Description
The Rebar regex benchmarks have been updated to 8.0. The good news is that we are now in aggregate faster than PCRE on this benchmark, apparently, and faster than Rust regex on a few individual benchmarks. However there are a few outliers where .NET are significantly behind Rust regex, which is one of the fastest available.
See
BurntSushi/rebar#10 (comment)
BurntSushi/rebar#10 (comment)
these include the command line to reproduce the numbers -- and the repo itself is very well documented and has powerful scripts.
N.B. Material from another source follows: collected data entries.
-- pv_equiv track=rewrite | github.com/blegloannec/CodeProblems | HackerRank/basic_cryptanalysis.py | update
-- ===== SOURCE A (Python) =====
-- def update(S0,w1,w2):
--     S = S0.copy()
--     for a,b in zip(w1,w2):
--         if a in S and S[a]!=b:
--             return None
--         else:
--             S[a] = b
--     return S
-- ===== SOURCE B (Python) =====
-- def update(S0, w1, w2):
--     # distinct (letter, image) constraints demanded by the word pair
--     pairs = set(zip(w1, w2))
--     consistent = all(b2 == b for (a, b) in pairs for (a2, b2) in pairs if a2 == a) \
--         and all(S0[a] == b for (a, b) in pairs if a in S0)
--     if not consistent:
--         return None
--     S = S0.copy()
--     S.update(zip(w1, w2))
--     return S
-- ===== Notes on version B (the rewrite author's own statement) =====
-- stated objective: alternative
-- what changed: B extracts the set of distinct (letter,image) constraints, verifies global consistency (no letter with two images, no clash with S0) and only then builds the merged dict in one bulk update, instead of A's interleaved check-and-insert scan over an evolving dict with early exit.
import Mathlib
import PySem

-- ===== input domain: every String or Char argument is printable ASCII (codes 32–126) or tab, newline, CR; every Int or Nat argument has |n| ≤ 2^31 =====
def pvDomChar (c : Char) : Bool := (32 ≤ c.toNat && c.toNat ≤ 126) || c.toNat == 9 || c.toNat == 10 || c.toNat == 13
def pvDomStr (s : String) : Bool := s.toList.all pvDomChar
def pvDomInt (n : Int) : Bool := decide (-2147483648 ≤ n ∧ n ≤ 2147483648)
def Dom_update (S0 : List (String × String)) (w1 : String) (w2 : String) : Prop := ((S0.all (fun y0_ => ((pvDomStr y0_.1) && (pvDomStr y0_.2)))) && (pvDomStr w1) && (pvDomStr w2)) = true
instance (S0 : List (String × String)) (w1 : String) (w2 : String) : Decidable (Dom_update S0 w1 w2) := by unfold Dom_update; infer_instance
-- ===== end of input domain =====

-- B verifies all the distinct zipped constraints globally (no letter mapped to two images,
-- no clash with S0) and then builds the merged dict in one pass, instead of A's interleaved
-- check-and-insert scan with early exit; objective: alternative (not claimed faster).

-- ===== PORT A =====
-- the loop 'for a,b in zip(w1,w2): if a in S and S[a]!=b: return None else: S[a]=b; return S'
def updGo (S : PySem.Dict String String) : List (String × String) → Option (List (String × String))
  | [] => some S.items
  | (a, b) :: rest =>
    match S.get? a with
    | some v => if v ≠ b then none else updGo (S.insert a b) rest
    | none => updGo (S.insert a b) rest

def update (S0 : List (String × String)) (w1 : String) (w2 : String) : Option (List (String × String)) :=
  -- zip(w1,w2) over Python strings yields pairs of one-character strings
  updGo (PySem.Dict.mk S0) ((w1.toList.zip w2.toList).map (fun p => (String.ofList [p.1], String.ofList [p.2])))

-- ===== PORT B =====
def update_alt (S0 : List (String × String)) (w1 : String) (w2 : String) : Option (List (String × String)) :=
  let zs := (w1.toList.zip w2.toList).map (fun p => (String.ofList [p.1], String.ofList [p.2]))
  let pairs : PySem.Set (String × String) := PySem.Set.ofList zs
  let d0 := PySem.Dict.mk S0
  let consistent :=
    (pairs.all (fun p => pairs.all (fun q => !(q.1 == p.1) || (q.2 == p.2)))) &&
    (pairs.all (fun p => match d0.get? p.1 with | some v => v == p.2 | none => true))
  if consistent then
    some ((zs.foldl (fun d p => d.insert p.1 p.2) d0).items)
  else
    none

-- ===== PRECONDITION & SPEC =====
def Spec_update (S0 : List (String × String)) (w1 : String) (w2 : String) (out : Option (List (String × String))) : Prop := out = update_alt S0 w1 w2
instance (S0 : List (String × String)) (w1 : String) (w2 : String) (out : Option (List (String × String))) : Decidable (Spec_update S0 w1 w2 out) := by unfold Spec_update; infer_instance

-- ===== CLAIM (what is proved, stated in full; the proofs are below) =====
def Claim_equal_update : Prop := ∀ (S0 : List (String × String)) (w1 : String) (w2 : String), Dom_update S0 w1 w2 → Spec_update S0 w1 w2 (update S0 w1 w2)

-- ===== LEMMAS AND PROOFS =====

-- Bool versions of B's two checks, over a plain list
def okP (zs : List (String × String)) : Bool :=
  zs.all (fun p => zs.all (fun q => !(q.1 == p.1) || (q.2 == p.2)))

def okD (d : PySem.Dict String String) (zs : List (String × String)) : Bool :=
  zs.all (fun p => match d.get? p.1 with | some v => v == p.2 | none => true)

lemma okP_iff (zs : List (String × String)) :
    okP zs = true ↔ ∀ p ∈ zs, ∀ q ∈ zs, q.1 = p.1 → q.2 = p.2 := by
  simp only [okP, List.all_eq_true, Prod.forall]
  constructor <;> intro h a b hab a2 b2 h2 <;> have := h a b hab a2 b2 h2 <;>
    simp at this ⊢ <;> tauto

lemma okD_iff (d : PySem.Dict String String) (zs : List (String × String)) :
    okD d zs = true ↔ ∀ p ∈ zs, ∀ v, d.get? p.1 = some v → v = p.2 := by
  simp only [okD, List.all_eq_true]
  constructor
  · intro h p hp v hv
    have := h p hp
    rw [hv] at this
    simpa using this
  · intro h p hp
    cases hg : d.get? p.1 with
    | none => simp
    | some v => simpa using h p hp v hg

-- an 'all' over the distinct elements equals the 'all' over the original list
lemma all_ofList {α : Type} [BEq α] [LawfulBEq α] (l : List α) (f : α → Bool) :
    (PySem.Set.ofList l).all f = l.all f := by
  rw [Bool.eq_iff_iff]
  simp [List.all_eq_true, PySem.Set.mem_ofList]

-- the step equivalence: after a non-conflicting head, checking the tail against the
-- updated dict is the same as checking the whole list against the original dict
lemma step_iff (d : PySem.Dict String String) (a b : String) (rest : List (String × String))
    (h : d.get? a = none ∨ d.get? a = some b) :
    ((∀ p ∈ (a, b) :: rest, ∀ q ∈ (a, b) :: rest, q.1 = p.1 → q.2 = p.2) ∧
      (∀ p ∈ (a, b) :: rest, ∀ v, d.get? p.1 = some v → v = p.2)) ↔
    ((∀ p ∈ rest, ∀ q ∈ rest, q.1 = p.1 → q.2 = p.2) ∧
      (∀ p ∈ rest, ∀ v, (d.insert a b).get? p.1 = some v → v = p.2)) := by
  constructor
  · rintro ⟨hP, hD⟩
    refine ⟨fun p hp q hq => hP p (by simp [hp]) q (by simp [hq]), ?_⟩
    intro p hp v hv
    by_cases hpa : p.1 = a
    · have : (d.insert a b).get? p.1 = some b := by
        rw [hpa]; exact PySem.Dict.get?_insert_self d a b
      rw [this] at hv
      cases hv
      exact hP p (by simp [hp]) (a, b) (by simp) hpa.symm
    · rw [PySem.Dict.get?_insert_of_ne d b hpa] at hv
      exact hD p (by simp [hp]) v hv
  · rintro ⟨hP, hD⟩
    have key : ∀ p ∈ rest, p.1 = a → p.2 = b := by
      intro p hp hpa
      have : (d.insert a b).get? p.1 = some b := by
        rw [hpa]; exact PySem.Dict.get?_insert_self d a b
      exact (hD p hp b this).symm
    constructor
    · intro p hp q hq hqp
      rcases List.mem_cons.1 hp with hp | hp <;> rcases List.mem_cons.1 hq with hq | hq
      · rw [hp, hq]
      · subst hp; exact key q hq hqp
      · subst hq; exact (key p hp hqp.symm).symm
      · exact hP p hp q hq hqp
    · intro p hp v hv
      rcases List.mem_cons.1 hp with hp | hp
      · subst hp
        rcases h with h' | h' <;> simp [h'] at hv ⊢
        exact hv.symm
      · by_cases hpa : p.1 = a
        · rcases h with h' | h'
          · rw [hpa, h'] at hv; cases hv
          · rw [hpa, h'] at hv
            cases hv
            exact (key p hp hpa).symm
        · have : (d.insert a b).get? p.1 = some v := by
            rw [PySem.Dict.get?_insert_of_ne d b hpa]; exact hv
          exact hD p hp v this

-- main characterisation of A's scan
lemma updGo_eq (zs : List (String × String)) (d : PySem.Dict String String) :
    updGo d zs =
      if okP zs && okD d zs then
        some ((zs.foldl (fun d p => d.insert p.1 p.2) d).items)
      else none := by
  induction zs generalizing d with
  | nil => simp [updGo, okP, okD]
  | cons hd rest ih =>
    obtain ⟨a, b⟩ := hd
    cases hg : d.get? a with
    | some v =>
      by_cases hvb : v = b
      · subst hvb
        rw [show updGo d ((a, v) :: rest) = updGo (d.insert a v) rest by simp [updGo, hg]]
        rw [ih]
        have hcond : (okP rest && okD (d.insert a v) rest) = (okP ((a, v) :: rest) && okD d ((a, v) :: rest)) := by
          rw [Bool.eq_iff_iff]
          simp only [Bool.and_eq_true, okP_iff, okD_iff]
          exact (step_iff d a v rest (Or.inr hg)).symm
        rw [hcond]
        simp [List.foldl_cons]
      · rw [show updGo d ((a, b) :: rest) = none by simp [updGo, hg, hvb]]
        have : okD d ((a, b) :: rest) = false := by
          rw [Bool.eq_false_iff]
          intro hc
          exact hvb ((okD_iff d _).1 hc (a, b) (by simp) v hg)
        simp [this]
    | none =>
      rw [show updGo d ((a, b) :: rest) = updGo (d.insert a b) rest by simp [updGo, hg]]
      rw [ih]
      have hcond : (okP rest && okD (d.insert a b) rest) = (okP ((a, b) :: rest) && okD d ((a, b) :: rest)) := by
        rw [Bool.eq_iff_iff]
        simp only [Bool.and_eq_true, okP_iff, okD_iff]
        exact (step_iff d a b rest (Or.inl hg)).symm
      rw [hcond]
      simp [List.foldl_cons]

lemma update_eq_alt (S0 : List (String × String)) (w1 : String) (w2 : String) :
    update S0 w1 w2 = update_alt S0 w1 w2 := by
  unfold update update_alt
  rw [updGo_eq]
  simp only [all_ofList]
  rfl

-- ===== VERDICT (by name: the statement is the Claim_ definition above) =====
theorem update_spec : Claim_equal_update := by
  intro S0 w1 w2 _
  unfold Spec_update
  exact update_eq_alt S0 w1 w2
Task here is to investigate any of the biggest outliers of which these are the largest
benchmark dotnet/compiled rust/regex
--------- --------------- ----------
curated/03-date/ascii 1162.4 KB/s (139.40x) 158.2 MB/s (1.00x)
curated/03-date/unicode 1167.8 KB/s (137.05x) 156.3 MB/s (1.00x)
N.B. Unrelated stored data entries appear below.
-- pv_equiv track=rewrite | github.com/kkr010128/codebert | problem277/problem277_76.py | cv
-- ===== SOURCE A (Python) =====
-- def cv(S,cn,pr):
--   SS=S
--   ans = []
--   for i in range(cn):
--     ans += [pr+i+1]*(SS.find("#")+1)
--     if SS.find("#")<len(SS):
--       SS = SS[SS.find("#")+1:]
--     else:
--       SS = ""
--   ans += [pr+cn]*len(SS)
--   return ans
-- ===== SOURCE B (Python) =====
-- def cv(S, cn, pr):
--     t = S.count('#')
--     ans = []
--     k = 0
--     for ch in S:
--         ans.append(pr + min(k + 1, cn) if k < t else pr + cn)
--         if ch == '#':
--             k += 1
--     return ans
-- ===== Notes on version B (the rewrite author's own statement) =====
-- stated objective: faster
-- what changed: A loops cn times, re-scanning and re-slicing the remaining string with find('#') each iteration; B counts '#' once and makes a single pass over S with a running '#' counter, computing each label directly.
import Mathlib
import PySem

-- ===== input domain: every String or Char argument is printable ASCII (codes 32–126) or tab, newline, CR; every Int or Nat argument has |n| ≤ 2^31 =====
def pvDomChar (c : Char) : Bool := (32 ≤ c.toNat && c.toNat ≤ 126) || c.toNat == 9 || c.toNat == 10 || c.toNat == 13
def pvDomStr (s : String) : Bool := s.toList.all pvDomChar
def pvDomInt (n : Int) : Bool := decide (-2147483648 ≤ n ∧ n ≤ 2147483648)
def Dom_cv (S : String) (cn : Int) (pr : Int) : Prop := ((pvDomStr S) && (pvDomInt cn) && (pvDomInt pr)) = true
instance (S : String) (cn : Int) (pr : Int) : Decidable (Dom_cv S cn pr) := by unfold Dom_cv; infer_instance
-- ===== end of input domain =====

-- B replaces A's cn-iteration find-and-slice loop by a single pass over S with a running
-- '#' counter (objective: faster — A re-scans and re-slices the remaining string each iteration).

-- ===== PORT A =====
-- one loop step of A; i is the range index, state = (SS, ans);
-- '[v]*(f+1)' is List.replicate (f+1).toNat v (Python list-repeat clamps at 0; exact since f ≥ -1);
-- 'SS[SS.find("#")+1:]' is PySem.List.slice SS (some (f+1)) none.
def cvStep (pr : Int) (st : List Char × List Int) (i : Int) : List Char × List Int :=
  let f := PySem.Chars.find st.1 ['#']
  let ans := st.2 ++ List.replicate (f + 1).toNat (pr + i + 1)
  if f < (st.1.length : Int) then (PySem.List.slice st.1 (some (f + 1)) none, ans)
  else ([], ans)

def cv (S : String) (cn : Int) (pr : Int) : List Int :=
  let r := (PySem.List.pyRange 0 cn 1).foldl (cvStep pr) (S.toList, [])
  r.2 ++ List.replicate r.1.length (pr + cn)

-- ===== PORT B =====
-- one pass; state = (ans, k) where k counts the '#' seen so far; t = S.count('#')
def cvAltStep (t cn pr : Int) (st : List Int × Int) (ch : Char) : List Int × Int :=
  (st.1 ++ [if st.2 < t then pr + min (st.2 + 1) cn else pr + cn],
   if ch = '#' then st.2 + 1 else st.2)

def cv_alt (S : String) (cn : Int) (pr : Int) : List Int :=
  let t : Int := (PySem.Str.count S "#" : Int)
  (S.toList.foldl (cvAltStep t cn pr) ([], 0)).1

-- ===== PRECONDITION & SPEC =====
def Spec_cv (S : String) (cn : Int) (pr : Int) (out : List Int) : Prop := out = cv_alt S cn pr
instance (S : String) (cn : Int) (pr : Int) (out : List Int) : Decidable (Spec_cv S cn pr out) := by unfold Spec_cv; infer_instance

-- ===== CLAIM (what is proved, stated in full; the proofs are below) =====
def Claim_equal_cv : Prop := ∀ (S : String) (cn : Int) (pr : Int), Dom_cv S cn pr → Spec_cv S cn pr (cv S cn pr)

-- ===== LEMMAS AND PROOFS =====

-- Python's s.count(c) for a single character is the list count
theorem count_singleton (s : List Char) (c : Char) :
    PySem.Chars.count s [c] = s.count c := by
  have go_eq : ∀ (fuel : Nat) (s : List Char) (acc : Nat), s.length ≤ fuel →
      PySem.Chars.count.go [c] fuel s acc = acc + s.count c := by
    intro fuel
    induction fuel with
    | zero =>
        intro s acc h
        have : s = [] := List.eq_nil_of_length_eq_zero (by omega)
        subst this; simp [PySem.Chars.count.go]
    | succ fuel ih =>
        intro s acc h
        cases s with
        | nil => simp [PySem.Chars.count.go]
        | cons a t =>
            simp only [PySem.Chars.count.go, List.isPrefixOf, List.count_cons]
            by_cases hca : c = a
            · subst hca
              simp only [beq_self_eq_true, Bool.true_and, if_true,
                         List.length_singleton, List.drop_one, List.tail_cons]
              rw [ih t (acc + 1) (by simpa using h)]
              omega
            · have hb : (c == a) = false := beq_eq_false_iff_ne.mpr hca
              simp only [hb, Bool.false_and, if_false]
              rw [ih t acc (by simpa using h)]
              simp [Ne.symm hca]
  simp [PySem.Chars.count, go_eq s.length s 0 le_rfl]

-- the labels B emits on cs with counter k (proof-side recursion describing B's fold)
def emit (t cn pr : Int) : List Char → Int → List Int
  | [], _ => []
  | c :: cs, k =>
      (if k < t then pr + min (k + 1) cn else pr + cn) :: emit t cn pr cs (if c = '#' then k + 1 else k)

theorem foldl_cvAltStep (t cn pr : Int) (cs : List Char) (ans : List Int) (k : Int) :
    cs.foldl (cvAltStep t cn pr) (ans, k) = (ans ++ emit t cn pr cs k, k + (cs.count '#' : Int)) := by
  induction cs generalizing ans k with
  | nil => simp [emit]
  | cons c cs ih =>
      simp only [List.foldl_cons, cvAltStep, emit, ih, List.count_cons]
      by_cases h : c = '#' <;> simp [h] <;> push_cast <;> ring_nf

theorem emit_of_cn_le (t cn pr : Int) (cs : List Char) (k : Int) (h : cn ≤ k) :
    emit t cn pr cs k = List.replicate cs.length (pr + cn) := by
  induction cs generalizing k with
  | nil => simp [emit]
  | cons c cs ih =>
      have h1 : min (k + 1) cn = cn := by omega
      simp only [emit, h1, ite_self, List.length_cons, List.replicate_succ]
      congr 1
      split <;> exact ih _ (by omega)

theorem emit_of_no_hash (t cn pr : Int) (cs : List Char) (k : Int) (hm : '#' ∉ cs) (h : t ≤ k) :
    emit t cn pr cs k = List.replicate cs.length (pr + cn) := by
  induction cs with
  | nil => simp [emit]
  | cons c cs ih =>
      simp only [List.mem_cons, not_or] at hm
      have hk : ¬ (k < t) := by omega
      have hc : c ≠ '#' := fun hh => hm.1 hh.symm
      simp [emit, hk, List.replicate_succ, hc, ih hm.2]

theorem emit_split (t cn pr : Int) (u v : List Char) (k : Int)
    (hu : '#' ∉ u) (hk : k < t) (hc : k + 1 ≤ cn) :
    emit t cn pr (u ++ '#' :: v) k =
      List.replicate (u.length + 1) (pr + (k + 1)) ++ emit t cn pr v (k + 1) := by
  have hmin : min (k + 1) cn = k + 1 := by omega
  induction u with
  | nil => simp [emit, hk, hmin]
  | cons c u ih =>
      simp only [List.mem_cons, not_or] at hu
      have hc : c ≠ '#' := fun hh => hu.1 hh.symm
      simp only [List.cons_append, emit, hk, if_pos, hmin, hc, if_false,
                 List.length_cons]
      rw [ih hu.2]
      simp [List.replicate_succ]

-- the whole of A seen from loop index a, with current remainder SS and accumulated ans
def F (cn pr a : Int) (SS : List Char) (ans : List Int) : List Int :=
  ((PySem.List.pyRange a cn 1).foldl (cvStep pr) (SS, ans)).2 ++
    List.replicate ((PySem.List.pyRange a cn 1).foldl (cvStep pr) (SS, ans)).1.length (pr + cn)

theorem singleton_infix_of_mem {c : Char} {l : List Char} (h : c ∈ l) : [c] <:+: l := by
  obtain ⟨s, t, rfl⟩ := List.append_of_mem h
  exact ⟨s, t, by simp⟩

theorem find_decomp (SS : List Char) (n : Nat)
    (h : PySem.Chars.find SS ['#'] = (n : Int)) :
    SS = SS.take n ++ '#' :: SS.drop (n + 1) ∧ '#' ∉ SS.take n ∧ n < SS.length := by
  have h0 : 0 ≤ PySem.Chars.find SS ['#'] := by rw [h]; exact_mod_cast Int.natCast_nonneg n
  obtain ⟨hpre, hmin⟩ := PySem.Chars.find_spec h0
  rw [h] at hpre hmin
  simp only [Int.toNat_natCast] at hpre hmin
  obtain ⟨rest, hrest⟩ := hpre
  have hdropn : SS.drop n = '#' :: rest := by simpa using hrest.symm
  have hlen : n < SS.length := by
    by_contra hge
    rw [List.drop_eq_nil_of_le (by omega)] at hdropn
    simp at hdropn
  refine ⟨?_, ?_, hlen⟩
  · have h1 : SS.drop (n + 1) = rest := by
      rw [← List.tail_drop, hdropn]
      rfl
    rw [h1, ← hdropn]
    exact (List.take_append_drop n SS).symm
  · intro hmem
    obtain ⟨j, hj, hget⟩ := List.getElem_of_mem hmem
    rw [List.length_take] at hj
    have hjlt : j < n := by omega
    have hjlen : j < SS.length := by omega
    apply hmin j hjlt
    have hget' : SS[j]'hjlen = '#' := by
      rw [← hget]; simp [List.getElem_take]
    refine ⟨SS.drop (j + 1), ?_⟩
    rw [← hget']
    simpa using (List.getElem_cons_drop (l := SS) (i := j) hjlen).symm

theorem F_key (cn pr : Int) : ∀ (m : Nat) (a : Int) (SS : List Char) (ans : List Int),
    (cn - a).toNat = m →
    F cn pr a SS ans = ans ++ emit (a + (SS.count '#' : Int)) cn pr SS a := by
  intro m
  induction m with
  | zero =>
      intro a SS ans hm
      have hle : cn ≤ a := by omega
      rw [F, PySem.List.pyRange_one_eq_nil hle]
      simp only [List.foldl_nil]
      rw [emit_of_cn_le _ _ _ _ _ hle]
  | succ m ih =>
      intro a SS ans hm
      have halt : a < cn := by omega
      rw [F, PySem.List.pyRange_one_cons halt, List.foldl_cons]
      by_cases hneg : PySem.Chars.find SS ['#'] = -1
      · -- no '#': nothing is appended and SS is unchanged (SS[0:] = SS)
        have hnm : ¬ (['#'] <:+: SS) := (PySem.Chars.find_eq_neg_one_iff SS ['#']).mp hneg
        have hno : '#' ∉ SS := fun hmem => hnm (singleton_infix_of_mem hmem)
        have hcond : (-1 : Int) < (SS.length : Int) := by
          have : (0 : Int) ≤ (SS.length : Int) := Int.natCast_nonneg _
          omega
        have hstep : cvStep pr (SS, ans) a = (SS, ans) := by
          simp [cvStep, hneg, hcond, PySem.List.slice_none_none,
                show ((-1 : Int) + 1) = 0 by norm_num]
        rw [hstep]
        have hrec := ih (a + 1) SS ans (by omega)
        rw [F] at hrec
        rw [hrec]
        have hc0 : SS.count '#' = 0 := List.count_eq_zero.mpr hno
        rw [hc0]
        congr 1
        rw [emit_of_no_hash _ _ _ _ _ hno (by simp),
            emit_of_no_hash _ _ _ _ _ hno (by simp)]
      · -- '#' found at index n: emit the segment, drop it, continue
        have hf1 := PySem.Chars.neg_one_le_find SS ['#']
        have h0 : 0 ≤ PySem.Chars.find SS ['#'] := by omega
        obtain ⟨n, hn⟩ : ∃ n : Nat, PySem.Chars.find SS ['#'] = (n : Int) :=
          ⟨(PySem.Chars.find SS ['#']).toNat, (Int.toNat_of_nonneg h0).symm⟩
        obtain ⟨hdec, hnotake, hlen⟩ := find_decomp SS n hn
        have hlt : (n : Int) < (SS.length : Int) := by exact_mod_cast hlen
        have hstep : cvStep pr (SS, ans) a =
            (SS.drop (n + 1), ans ++ List.replicate (n + 1) (pr + a + 1)) := by
          simp only [cvStep, hn, if_pos hlt]
          rw [show ((n : Int) + 1) = ((n + 1 : Nat) : Int) by push_cast; ring]
          rw [PySem.List.slice_from_natCast, Int.toNat_natCast]
        rw [hstep]
        have hrec := ih (a + 1) (SS.drop (n + 1)) (ans ++ List.replicate (n + 1) (pr + a + 1)) (by omega)
        rw [F] at hrec
        rw [hrec]
        have htake0 : (SS.take n).count '#' = 0 := List.count_eq_zero.mpr hnotake
        have hcount : (SS.count '#' : Int) = (((SS.drop (n + 1)).count '#' : Int)) + 1 := by
          conv_lhs => rw [hdec]
          push_cast [List.count_append, List.count_cons, htake0]
          simp
        have hteq : a + 1 + ((SS.drop (n + 1)).count '#' : Int) = a + (SS.count '#' : Int) := by
          rw [hcount]; ring
        rw [hteq, List.append_assoc]
        congr 1
        set t0 := a + ((SS.count '#' : Nat) : Int) with ht0
        conv_rhs => rw [hdec]
        rw [emit_split t0 cn pr _ _ _ hnotake
              (by rw [ht0, hcount]
                  have := Int.natCast_nonneg ((SS.drop (n + 1)).count '#')
                  omega)
              (by omega)]
        have hulen : (SS.take n).length = n := by rw [List.length_take]; omega
        rw [hulen]
        congr 2
        ring

-- ===== VERDICT (by name: the statement is the Claim_ definition above) =====
theorem cv_spec : Claim_equal_cv := by
  intro S cn pr _
  unfold Spec_cv
  have hA : cv S cn pr = F cn pr 0 S.toList [] := rfl
  rw [hA, F_key cn pr (cn - 0).toNat 0 S.toList [] rfl]
  show _ = cv_alt S cn pr
  simp only [cv_alt]
  rw [foldl_cvAltStep]
  simp [PySem.Str.count_eq, count_singleton, show ("#" : String).toList = ['#'] from rfl]
-- pv_equiv track=rewrite | github.com/manas-17045/LeetcodeSolutions | Leetcode 3001-3100/3030/3030.py | resultGrid
-- ===== SOURCE A (Python) =====
-- def resultGrid(image: list[list[int]], threshold: int) -> list[list[int]]:
--     """
--     Calculates the resulting grid where each cell is the average of its 3x3 region if it's a valid region,
--     otherwise, it retains its original value.
--     :param image: The input 2D grid of integers.
--     :param threshold: The maximum allowed difference between adjacent cells in a valid region.
--     :return: The modified 2D grid.
--     """
--     m = len(image)
--     n = len(image[0])
--     regionSums = [[0] * n for _ in range(m)]
--     regionCounts = [[0] * n for _ in range(m)]
--
--     for i in range(m - 2):
--         for j in range(n - 2):
--             isValid = True
--             for r in range(i, i + 3):
--                 for c in range(j, j + 2):
--                     if abs(image[r][c] - image[r][c + 1]) > threshold:
--                         isValid = False
--                         break
--                 if not isValid:
--                     break
--
--             if isValid:
--                 for c in range(j, j + 3):
--                     for r in range(i, i + 2):
--                         if abs(image[r][c] - image[r + 1][c]) > threshold:
--                             isValid = False
--                             break
--                     if not isValid:
--                         break
--
--             if isValid:
--                 subGridSum = 0
--                 for r in range(i, i + 3):
--                     for c in range(j, j + 3):
--                         subGridSum += image[r][c]
--
--                 average = subGridSum // 9
--
--                 for r in range(i, i + 3):
--                     for c in range(j, j + 3):
--                         regionSums[r][c] += average
--                         regionCounts[r][c] += 1
--
--     result = [[0] * n for _ in range(m)]
--     for i in range(m):
--         for j in range(n):
--             if regionCounts[i][j] == 0:
--                 result[i][j] = image[i][j]
--             else:
--                 result[i][j] = regionSums[i][j] // regionCounts[i][j]
--
--     return result
-- ===== SOURCE B (Python) =====
-- def resultGrid(image: list[list[int]], threshold: int) -> list[list[int]]:
--     m, n = len(image), len(image[0])
--
--     def valid(i, j):
--         return all(abs(image[r][c] - image[r][c + 1]) <= threshold
--                    for r in range(i, i + 3) for c in range(j, j + 2)) and \
--                all(abs(image[r][c] - image[r + 1][c]) <= threshold
--                    for r in range(i, i + 2) for c in range(j, j + 3))
--
--     def avg(i, j):
--         return sum(image[r][c] for r in range(i, i + 3) for c in range(j, j + 3)) // 9
--
--     result = []
--     for i in range(m):
--         row = []
--         for j in range(n):
--             cov = [avg(wi, wj)
--                    for wi in range(max(i - 2, 0), min(i, m - 3) + 1)
--                    for wj in range(max(j - 2, 0), min(j, n - 3) + 1)
--                    if valid(wi, wj)]
--             row.append(sum(cov) // len(cov) if cov else image[i][j])
--         result.append(row)
--     return result
-- ===== Notes on version B (the rewrite author's own statement) =====
-- stated objective: alternative
-- what changed: B replaces A's mutable regionSums/regionCounts scatter accumulation over windows with a per-cell gather: each output cell directly collects the averages of the valid 3x3 windows covering it and divides once, with no intermediate matrices.
import Mathlib
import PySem

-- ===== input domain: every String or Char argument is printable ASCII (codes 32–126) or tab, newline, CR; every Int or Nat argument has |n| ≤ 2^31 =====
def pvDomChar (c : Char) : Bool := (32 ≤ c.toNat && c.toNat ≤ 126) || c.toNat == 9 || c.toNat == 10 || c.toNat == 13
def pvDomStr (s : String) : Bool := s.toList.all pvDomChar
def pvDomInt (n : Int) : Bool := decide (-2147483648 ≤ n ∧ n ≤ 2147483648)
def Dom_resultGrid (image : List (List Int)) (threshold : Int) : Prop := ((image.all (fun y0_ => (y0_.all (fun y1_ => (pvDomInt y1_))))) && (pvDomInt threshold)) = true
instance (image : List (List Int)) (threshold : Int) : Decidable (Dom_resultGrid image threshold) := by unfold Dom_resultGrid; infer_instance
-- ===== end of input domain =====

-- B replaces A's mutable regionSums/regionCounts scatter accumulation with a per-cell gather
-- of the averages of the valid 3x3 windows covering the cell (objective: alternative, same cost).
-- gAt/indexing is exact for the in-range indices Pre_ guarantees.

-- ===== PORT A =====
-- shared 2D read helper: image[r][c] (indices are nonneg and in range under Pre_)
def gAt (g : List (List Int)) (r c : Int) : Int :=
  PySem.List.pyGetD (PySem.List.pyGetD g r []) c 0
curated/12-dictionary/single 1436.7 KB/s (507.60x) 712.2 MB/s (1.00x)
and determine whether there is an optimization we are missing that would help close the gap.
It is OK to look at the code in https://docs.rs/crate/regex/latest/source/LICENSE-MIT.
NOTE -- this benchmark does not support source generated regex: these are from compiled. However, almost all optimizations in one apply to the other.